L’opera ha così tanti titoli, sottotitoli e dediche che in un primo momento è veramente difficile sapere di che cosa si tratti: un commento sulla Genesi, la biografia dei tre patriarchi, un libro di aneddotica giudaica, una traduzione della Genesi, un libro per la liturgia o altro. A fatica si riesce a trovare il curatore ufficiale. Anche la terminologia tecnica giudaica risulta dapprima ostica per chi non è un insider. Sfogliando e leggendo qua e là, ci si accorge che si tratta, tra altre cose, della traduzione della Genesi — ma solo fino al capitolo 22 — con versione ebraica e traduzione italiana a fronte; è certamente una buona cosa per chi conosce l’ebraico, quindi per l’esperto. Al lettore medio resta soltanto la curiosità di paragonare la traduzione, a cui si è abituati, con quella fatta in quest’opera. Oltre ad alcune particolarità, il lettore troverà i nomi scritti in modo aderente all’ebraico; il Tetragramma (JHWH, Jahwè) non è riportato neppure come Adonaj «Signore» ma come Hashèm «il Nome».

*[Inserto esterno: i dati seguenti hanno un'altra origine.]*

-- pv_equiv track=rewrite | github.com/ashiph-ui/MDM3_AirlineNetworkOptimisation | delay_implementation.py | get_destinations
-- ===== SOURCE A (Python) =====
-- def get_destinations(from_to):
--     destinations = {}
--     for i in range(len(from_to)):
--         if from_to[i][0] in destinations:
--             destinations[from_to[i][0]].append(from_to[i][1])
--         else:
--             destinations[from_to[i][0]] = [from_to[i][1]]
--     return destinations
-- ===== SOURCE B (Python) =====
-- def get_destinations(from_to):
--     keys = dict.fromkeys(src for src, _ in from_to)
--     return {k: [dst for src, dst in from_to if src == k] for k in keys}
-- ===== Notes on version B (the rewrite author's own statement) =====
-- stated objective: alternative
-- what changed: Replaces the single conditional append/insert grouping pass with a keys-index (dict.fromkeys, first-appearance order) followed by one filtering scan of the list per distinct key.
import Mathlib
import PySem

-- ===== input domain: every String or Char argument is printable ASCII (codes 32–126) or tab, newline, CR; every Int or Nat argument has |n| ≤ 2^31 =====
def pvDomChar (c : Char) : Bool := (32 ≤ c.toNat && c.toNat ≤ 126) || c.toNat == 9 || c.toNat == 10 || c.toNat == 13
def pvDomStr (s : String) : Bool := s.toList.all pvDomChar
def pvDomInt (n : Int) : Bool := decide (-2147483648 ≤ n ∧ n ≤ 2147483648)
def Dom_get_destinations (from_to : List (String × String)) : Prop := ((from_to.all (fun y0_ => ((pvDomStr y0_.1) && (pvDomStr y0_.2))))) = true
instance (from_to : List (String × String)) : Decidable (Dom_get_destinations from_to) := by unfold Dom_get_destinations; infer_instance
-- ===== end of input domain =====

-- B groups by a distinct-keys index plus one filtering scan per key instead of A's single
-- conditional append/insert pass; return values proved equal on all inputs.

-- ===== PORT A =====
def get_destinations (from_to : List (String × String)) : List (String × List String) :=
  ((PySem.List.pyRange 0 (PySem.List.len from_to) 1).foldl
      (fun d i =>
        if d.contains (PySem.List.pyGetD from_to i ("", "")).1 then
          d.modify (PySem.List.pyGetD from_to i ("", "")).1 [] (· ++ [(PySem.List.pyGetD from_to i ("", "")).2])
        else
          d.insert (PySem.List.pyGetD from_to i ("", "")).1 [(PySem.List.pyGetD from_to i ("", "")).2])
      PySem.Dict.empty).items

-- ===== PORT B =====
def get_destinations_alt (from_to : List (String × String)) : List (String × List String) :=
  let keys : PySem.Set String := PySem.Set.ofList (from_to.map (·.1))
  keys.map (fun k => (k, (from_to.filter (fun p => p.1 == k)).map (·.2)))

-- ===== PRECONDITION & SPEC =====
def Spec_get_destinations (from_to : List (String × String)) (out : List (String × List String)) : Prop := out = get_destinations_alt from_to
instance (from_to : List (String × String)) (out : List (String × List String)) : Decidable (Spec_get_destinations from_to out) := by unfold Spec_get_destinations; infer_instance

-- ===== CLAIM (what is proved, stated in full; the proofs are below) =====
def Claim_equal_get_destinations : Prop := ∀ (from_to : List (String × String)), Dom_get_destinations from_to → Spec_get_destinations from_to (get_destinations from_to)

-- ===== LEMMAS AND PROOFS =====

-- A's branchy loop step is exactly Dict.modify with default [].
theorem step_eq_modify (d : PySem.Dict String (List String)) (p : String × String) :
    (if d.contains p.1 then d.modify p.1 [] (· ++ [p.2]) else d.insert p.1 [p.2])
      = d.modify p.1 [] (· ++ [p.2]) := by
  by_cases h : d.contains p.1
  · simp [h]
  · simp only [Bool.not_eq_true] at h
    simp [h, PySem.Dict.modify, PySem.Dict.getD_of_not_contains d [] h]

theorem dict_eq (from_to : List (String × String)) :
    (from_to.foldl (fun d p => d.modify p.1 [] (· ++ [p.2])) PySem.Dict.empty).items
      = get_destinations_alt from_to := by
  have hnd : (from_to.foldl (fun d p => d.modify p.1 [] (· ++ [p.2])) PySem.Dict.empty).keys.Nodup :=
    PySem.Dict.nodup_keys_foldl_modify_key from_to (·.1) [] (fun d p => (· ++ [p.2])) _
      PySem.Dict.nodup_keys_empty
  rw [PySem.Dict.items_eq_map_keys _ hnd []]
  have hk : (from_to.foldl (fun d p => d.modify p.1 [] (· ++ [p.2])) PySem.Dict.empty).keys
      = PySem.Set.ofList (from_to.map (·.1)) := by
    rw [PySem.Dict.keys_foldl_modify_key from_to (fun p => p.1) [] (fun _ p v => v ++ [p.2]) PySem.Dict.empty]
    simp [PySem.Dict.keys_empty, PySem.Set.update_nil_left]
  rw [hk]
  unfold get_destinations_alt
  apply List.map_congr_left
  intro k _
  rw [PySem.Dict.getD_foldl_modify_append]
  simp [PySem.Dict.getD_empty]

-- ===== VERDICT (by name: the statement is the Claim_ definition above) =====
theorem get_destinations_spec : Claim_equal_get_destinations := by
  intro from_to _
  unfold Spec_get_destinations get_destinations
  have hr := PySem.List.foldl_pyRange_pyGetD (xs := from_to)
    (f := fun d (p : String × String) =>
      if d.contains p.1 then d.modify p.1 [] (· ++ [p.2]) else d.insert p.1 [p.2])
    (d := ("", "")) (init := PySem.Dict.empty) (a := 0) (by norm_num)
  simp only [Int.toNat_zero, List.drop_zero] at hr
  rw [PySem.List.len] at hr ⊢
  rw [hr]
  have : from_to.foldl
      (fun d (p : String × String) =>
        if d.contains p.1 then d.modify p.1 [] (· ++ [p.2]) else d.insert p.1 [p.2])
      PySem.Dict.empty
      = from_to.foldl (fun d p => d.modify p.1 [] (· ++ [p.2])) PySem.Dict.empty := by
    apply PySem.List.foldl_congr_mem
    intro d p _
    exact step_eq_modify d p
  rw [this, dict_eq]
-- pv_equiv track=rewrite | github.com/postvakje/oeis-sequences | oeis-sequences/OEISsequences.py | A229294
-- ===== SOURCE A (Python) =====
-- def A229294(n):
--     ndict = {}
--     n2 = 2 * n
--     for i in range(n2):
--         i3 = pow(i, 2, n2)
--         for j in range(i + 1):
--             j3 = pow(j, 2, n2)
--             m = (i3 + j3) % n2
--             if m in ndict:
--                 if i == j:
--                     ndict[m] += 1
--                 else:
--                     ndict[m] += 2
--             else:
--                 if i == j:
--                     ndict[m] = 1
--                 else:
--                     ndict[m] = 2
--     count = 0
--     for i in ndict:
--         j = (n - i) % n2
--         if j in ndict:
--             count += ndict[i] * ndict[j]
--     return count
-- ===== SOURCE B (Python) =====
-- def A229294(n):
--     # Count square residues once, convolve the counter with itself to get
--     # pair-sum counts, then pair those up; no triangular i>=j enumeration.
--     n2 = 2 * n
--     f = {}
--     for i in range(n2):
--         r = i * i % n2
--         f[r] = f.get(r, 0) + 1
--     g = {}
--     for r, cr in f.items():
--         for s, cs in f.items():
--             m = (r + s) % n2
--             g[m] = g.get(m, 0) + cr * cs
--     return sum(c * g.get((n - m) % n2, 0) for m, c in g.items())
-- ===== Notes on version B (the rewrite author's own statement) =====
-- stated objective: faster
-- what changed: Instead of enumerating all i>=j pairs with doubling weights into one dict of pair sums, B counts each square residue mod 2n once and then convolves that counter with itself over the distinct residues only, pairing the resulting sums at the end.
import Mathlib
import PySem

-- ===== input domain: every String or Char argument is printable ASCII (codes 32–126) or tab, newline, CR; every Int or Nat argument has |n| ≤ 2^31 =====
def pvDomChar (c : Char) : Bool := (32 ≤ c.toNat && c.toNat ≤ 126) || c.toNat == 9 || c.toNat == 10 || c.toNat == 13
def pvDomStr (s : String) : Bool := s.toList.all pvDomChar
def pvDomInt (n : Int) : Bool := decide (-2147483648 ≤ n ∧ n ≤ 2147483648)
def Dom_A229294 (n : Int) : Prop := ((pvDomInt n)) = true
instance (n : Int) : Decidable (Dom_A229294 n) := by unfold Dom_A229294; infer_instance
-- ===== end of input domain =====

-- B replaces A's triangular pair enumeration (with i==j doubling weights) by counting each
-- square residue once and convolving that counter with itself over the distinct residues.


-- ===== PORT A =====
def A229294 (n : Int) : Int :=
  let n2 := 2 * n
  let ndict := (PySem.List.pyRange 0 n2 1).foldl (fun ndict i =>
      let i3 := PySem.Int.powMod i 2 n2
      (PySem.List.pyRange 0 (i + 1) 1).foldl (fun ndict j =>
        let j3 := PySem.Int.powMod j 2 n2
        let m := PySem.Int.mod (i3 + j3) n2
        if ndict.contains m then
          (if i = j then ndict.modify m 0 (· + 1) else ndict.modify m 0 (· + 2))
        else
          (if i = j then ndict.insert m 1 else ndict.insert m 2)) ndict) PySem.Dict.empty
  ndict.keys.foldl (fun count i =>
    let j := PySem.Int.mod (n - i) n2
    if ndict.contains j then count + ndict.getD i 0 * ndict.getD j 0 else count) 0

-- ===== PORT B =====
def A229294_alt (n : Int) : Int :=
  let n2 := 2 * n
  let f := (PySem.List.pyRange 0 n2 1).foldl (fun f i =>
      let r := PySem.Int.mod (i * i) n2
      f.insert r (f.getD r 0 + 1)) PySem.Dict.empty
  let g := f.items.foldl (fun g rc =>
      f.items.foldl (fun g sc =>
        let m := PySem.Int.mod (rc.1 + sc.1) n2
        g.insert m (g.getD m 0 + rc.2 * sc.2)) g) PySem.Dict.empty
  (g.items.map (fun mc => mc.2 * g.getD (PySem.Int.mod (n - mc.1) n2) 0)).sum

-- ===== PRECONDITION & SPEC =====
def Spec_A229294 (n : Int) (out : Int) : Prop := out = A229294_alt n
instance (n : Int) (out : Int) : Decidable (Spec_A229294 n out) := by unfold Spec_A229294; infer_instance

-- ===== CLAIM (what is proved, stated in full; the proofs are below) =====
def Claim_equal_A229294 : Prop := ∀ (n : Int), Dom_A229294 n → Spec_A229294 n (A229294 n)

-- ===== LEMMAS AND PROOFS =====

-- the canonical "weighted counter" step both dict-building loops reduce to
def wstep (d : PySem.Dict Int Int) (p : Int × Int) : PySem.Dict Int Int :=
  d.insert p.1 (d.getD p.1 0 + p.2)

-- the residue both programs bucket a pair (i, j) under
def keyf (n2 i j : Int) : Int :=
  PySem.Int.mod (PySem.Int.mod (i * i) n2 + PySem.Int.mod (j * j) n2) n2

-- flat (key, weight) streams of the two dict-building loops
def pairsA (n2 : Int) : List (Int × Int) :=
  (PySem.List.pyRange 0 n2 1).flatMap (fun i =>
    (PySem.List.pyRange 0 (i + 1) 1).map (fun j => (keyf n2 i j, if i = j then (1 : Int) else 2)))

def rsL (n2 : Int) : List Int := (PySem.List.pyRange 0 n2 1).map (fun i => PySem.Int.mod (i * i) n2)

def itemsF (n2 : Int) : List (Int × Int) :=
  (PySem.Set.ofList (rsL n2)).map (fun k => (k, ((rsL n2).count k : Int)))

def pairsB (n2 : Int) : List (Int × Int) :=
  (itemsF n2).flatMap (fun rc =>
    (itemsF n2).map (fun sc => (PySem.Int.mod (rc.1 + sc.1) n2, rc.2 * sc.2)))

-- number of ordered pairs (i, j) in [0, n2)² with keyf n2 i j = m
def TT (n2 m : Int) : Int :=
  ((List.range n2.toNat).map (fun (i : Nat) =>
    ((List.range n2.toNat).map (fun (j : Nat) =>
      if keyf n2 (i : Int) (j : Int) = m then (1 : Int) else 0)).sum)).sum

lemma keyf_symm (n2 i j : Int) : keyf n2 i j = keyf n2 j i := by
  simp [keyf, add_comm]

lemma modify_eq_insert (d : PySem.Dict Int Int) (k : Int) (v0 : Int) (f : Int → Int) :
    d.modify k v0 f = d.insert k (f (d.getD k v0)) := by
  simp [PySem.Dict.modify, PySem.Dict.getD_eq_get?_getD]

lemma powMod_two (a m : Int) : PySem.Int.powMod a 2 m = PySem.Int.mod (a * a) m := by
  simp [PySem.Int.powMod, PySem.Int.mod, sq]

lemma map_congr_mem {α : Type} (l : List α) (f g : α → Int) (h : ∀ x ∈ l, f x = g x) :
    l.map f = l.map g := List.map_congr_left h

lemma getD_wfold (l : List (Int × Int)) (d : PySem.Dict Int Int) (m : Int) :
    (l.foldl wstep d).getD m 0
      = d.getD m 0 + (l.map (fun p => if p.1 = m then p.2 else 0)).sum := by
  induction l generalizing d with
  | nil => simp
  | cons p t ih =>
    simp only [List.foldl_cons, List.map_cons, List.sum_cons, ih]
    rw [wstep, PySem.Dict.getD_insert]
    by_cases h : m = p.1
    · simp [h]; ring
    · simp [h, Ne.symm h]

lemma keys_wfold (l : List (Int × Int)) :
    (l.foldl wstep PySem.Dict.empty).keys = PySem.Set.ofList (l.map (·.1)) := by
  have := PySem.Dict.keys_foldl_insert_key (ν := Int) l (fun p => p.1)
      (fun d p => d.getD p.1 0 + p.2) PySem.Dict.empty
  simp only [PySem.Dict.keys_empty] at this
  rw [show (l.foldl wstep PySem.Dict.empty) =
      (l.foldl (fun d x => d.insert ((fun p : Int × Int => p.1) x)
        ((fun (d : PySem.Dict Int Int) (p : Int × Int) => d.getD p.1 0 + p.2) d x)) PySem.Dict.empty) from rfl, this]
  simp [PySem.Set.update, PySem.Set.ofList]

lemma nodup_keys_wfold (l : List (Int × Int)) :
    (l.foldl wstep PySem.Dict.empty).keys.Nodup := by
  exact PySem.Dict.nodup_keys_foldl_insert_key l (fun p => p.1)
      (fun d p => d.getD p.1 0 + p.2) PySem.Dict.empty (by simp)

lemma sum_ite_fst_nonneg (l : List (Int × Int)) (m : Int) (hw : ∀ p ∈ l, 0 < p.2) :
    0 ≤ (l.map (fun p => if p.1 = m then p.2 else 0)).sum := by
  induction l with
  | nil => simp
  | cons p t ih =>
    simp only [List.map_cons, List.sum_cons]
    have h1 := hw p (by simp)
    have h2 := ih (fun q hq => hw q (by simp [hq]))
    split_ifs <;> omega

lemma mem_fst_iff_sum_ne (l : List (Int × Int)) (m : Int) (hw : ∀ p ∈ l, 0 < p.2) :
    m ∈ l.map (·.1) ↔ (l.map (fun p => if p.1 = m then p.2 else 0)).sum ≠ 0 := by
  induction l with
  | nil => simp
  | cons p t ih =>
    have h1 := hw p (by simp)
    have ht : ∀ q ∈ t, 0 < q.2 := fun q hq => hw q (by simp [hq])
    have h2 := sum_ite_fst_nonneg t m ht
    simp only [List.map_cons, List.sum_cons, List.mem_cons, ih ht]
    by_cases h : p.1 = m
    · simp [h]; omega
    · simp [h, Ne.symm h]

-- triangular enumeration with doubling off the diagonal = full square enumeration
lemma tri (F : Nat → Nat → Int) (hsym : ∀ i j, F i j = F j i) (N : Nat) :
    ((List.range N).map (fun i =>
      ((List.range (i + 1)).map (fun j => if i = j then F i j else 2 * F i j)).sum)).sum
    = ((List.range N).map (fun i => ((List.range N).map (fun j => F i j)).sum)).sum := by
  induction N with
  | zero => simp
  | succ N ih =>
    rw [List.range_succ]
    simp only [List.map_append, List.sum_append, List.map_cons, List.map_nil, List.sum_cons,
      List.sum_nil, add_zero]
    rw [ih]
    have hrow : ((List.range (N + 1)).map (fun j => if N = j then F N j else 2 * F N j)).sum
        = 2 * ((List.range N).map (fun j => F N j)).sum + F N N := by
      rw [List.range_succ]
      simp only [List.map_append, List.sum_append, List.map_cons, List.map_nil, List.sum_cons,
        List.sum_nil, add_zero]
      rw [map_congr_mem (List.range N) _ (fun j => 2 * F N j)
        (by intro j hj; rw [List.mem_range] at hj; rw [if_neg (by omega)])]
      simp [PySem.List.sum_map_const_mul_int]
    have hswap : ((List.range N).map (fun i => F i N)).sum
        = ((List.range N).map (fun j => F N j)).sum := by
      exact congrArg List.sum (map_congr_mem _ _ _ (fun i _ => hsym i N))
    rw [hrow, PySem.List.sum_map_add_int, hswap]
    ring

lemma pick_single (u : List Int) (hu : u.Nodup) (x : Int) (hx : x ∈ u) (h : Int → Int) :
    (u.map (fun v => if v = x then h v else 0)).sum = h x := by
  induction u with
  | nil => simp at hx
  | cons a t ih =>
    simp only [List.map_cons, List.sum_cons]
    rcases List.mem_cons.mp hx with rfl | hxt
    · rw [if_pos rfl]
      have hax : x ∉ t := (List.nodup_cons.mp hu).1
      have : (t.map (fun v => if v = x then h v else 0)).sum = 0 := by
        rw [map_congr_mem t _ (fun _ => 0)
          (by intro v hv; rw [if_neg (by rintro rfl; exact hax hv)])]
        simp
      rw [this]; ring
    · have hax : a ≠ x := by rintro rfl; exact (List.nodup_cons.mp hu).1 hxt
      rw [if_neg hax, ih (List.nodup_cons.mp hu).2 hxt, zero_add]

-- summing count v * h v over the distinct values = summing h over the multiset
lemma group (u : List Int) (hu : u.Nodup) (xs : List Int) (hsub : ∀ x ∈ xs, x ∈ u) (h : Int → Int) :
    (u.map (fun v => (xs.count v : Int) * h v)).sum = (xs.map h).sum := by
  induction xs with
  | nil => simp
  | cons x t ih =>
    have hsubt : ∀ y ∈ t, y ∈ u := fun y hy => hsub y (by simp [hy])
    have hxu : x ∈ u := hsub x (by simp)
    simp only [List.map_cons, List.sum_cons]
    rw [← ih hsubt]
    rw [map_congr_mem u _ (fun v => (t.count v : Int) * h v + (if v = x then h v else 0))
      (by
        intro v hv
        show ((x :: t).count v : Int) * h v = _
        by_cases hvx : v = x
        · simp only [hvx, List.count_cons_self]; push_cast; ring
        · simp only [List.count_cons, if_neg hvx]
          have : (x == v) = false := by simpa [beq_iff_eq] using fun hh => hvx hh.symm
          simp [this])]
    rw [PySem.List.sum_map_add_int, pick_single u hu x hxu h]
    ring

lemma wstep_eq (d : PySem.Dict Int Int) (k w : Int) :
    wstep d (k, w) = if d.contains k then d.modify k 0 (· + w) else d.insert k w := by
  rw [wstep, modify_eq_insert]
  by_cases h : d.contains k
  · simp [h]
  · rw [PySem.Dict.getD_of_not_contains d 0 (by simpa using h), zero_add]
    simp [h]

lemma A_loop_eq (n2 : Int) :
    ((PySem.List.pyRange 0 n2 1).foldl (fun ndict i =>
        let i3 := PySem.Int.powMod i 2 n2
        (PySem.List.pyRange 0 (i + 1) 1).foldl (fun ndict j =>
          let j3 := PySem.Int.powMod j 2 n2
          let m := PySem.Int.mod (i3 + j3) n2
          if ndict.contains m then
            (if i = j then ndict.modify m 0 (· + 1) else ndict.modify m 0 (· + 2))
          else
            (if i = j then ndict.insert m 1 else ndict.insert m 2)) ndict) PySem.Dict.empty)
    = (pairsA n2).foldl wstep PySem.Dict.empty := by
  rw [pairsA, List.foldl_flatMap]
  congr 1
  funext d i
  rw [List.foldl_map]
  show (PySem.List.pyRange 0 (i + 1) 1).foldl (fun ndict j =>
      let j3 := PySem.Int.powMod j 2 n2
      let m := PySem.Int.mod (PySem.Int.powMod i 2 n2 + j3) n2
      if ndict.contains m then
        (if i = j then ndict.modify m 0 (· + 1) else ndict.modify m 0 (· + 2))
      else
        (if i = j then ndict.insert m 1 else ndict.insert m 2)) d = _
  congr 1
  funext d' j
  show (if d'.contains (PySem.Int.mod (PySem.Int.powMod i 2 n2 + PySem.Int.powMod j 2 n2) n2) then _ else _) = _
  rw [wstep_eq]
  by_cases hij : i = j
  · simp [hij, keyf, powMod_two]
  · simp [hij, keyf, powMod_two]

lemma B_f_eq (n2 : Int) :
    ((PySem.List.pyRange 0 n2 1).foldl (fun f i =>
        let r := PySem.Int.mod (i * i) n2
        f.insert r (f.getD r 0 + 1)) PySem.Dict.empty)
    = PySem.Dict.counter (rsL n2) := by
  rw [rsL, ← PySem.Dict.foldl_insert_getD_add_one_eq_counter, List.foldl_map]

lemma B_g_eq (n2 : Int) :
    ((PySem.Dict.counter (rsL n2)).items.foldl (fun g rc =>
        (PySem.Dict.counter (rsL n2)).items.foldl (fun g sc =>
          let m := PySem.Int.mod (rc.1 + sc.1) n2
          g.insert m (g.getD m 0 + rc.2 * sc.2)) g) PySem.Dict.empty)
    = (pairsB n2).foldl wstep PySem.Dict.empty := by
  rw [pairsB, List.foldl_flatMap]
  have hit : (PySem.Dict.counter (rsL n2)).items = itemsF n2 := by
    rw [itemsF, PySem.Dict.items_counter]
  rw [hit]
  congr 1
  funext d rc
  rw [List.foldl_map]
  rfl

     All’atto pratico, quest’opera presenta porzioni di lettura della Torà così come ricorrono nella liturgia della sinagoga, con annesse letture supplementari provenienti dalle altre parti dell’AT (p.e. Profeti). Sotto alla traduzione c’è un nutrito apparato, ma chi si aspetterà delle note esplicative dei termini contenuti nel testo, rimarrà perlopiù deluso. Un vasto spazio è dato al rabbino Rashì (Shlomò ben Yitzkhàk, 1040-1105), i cui commenti sono riportati solo in ebraico: peccato. Gli altri commenti sono perlopiù opinioni, non di rado speculative, di altri rabbini di estradizione talmudica e mistica (Cabalà, Zòhar, Khassidùt). Certamente anche in tali note non mancano, di tanto in tanto, alcune osservazioni interessanti di carattere teologico. Il testo della Genesi è intercalato, come già detto, da Haftaròt o porzioni di lettura, ossia da testi biblici letti nella liturgia sinagogale paralleli alla Torà. In esse si cerca di stabilire un aggancio col testo della Genesi, ma esso è spesso tenue e deriva da una qualche allusione testuale casuale, da un’analogia terminologica, da una speculazione vera e propria o da altro. In uno di essi, agganciato alla storia di Noè (Gn 6,6ss), salta all’occhio come Is 42,5-19 o 42,5-43,10, secondo tradizioni differenti, non sia applicato al «Servo di Dio» in qualità di Messia ma a Israele (p. 59ss). Ogni tanto c’è un box con qualche aneddoto o con qualche «spiegazione» rabbinica derivante da un approccio non esegetico ma speculativo. Il pensiero mistico e speculativo è mostrato dai vari riferimenti alla numerologia (le lettere ebraiche sono altresì numeri), da cui si cerca di trovare un significato nascosto nel testo.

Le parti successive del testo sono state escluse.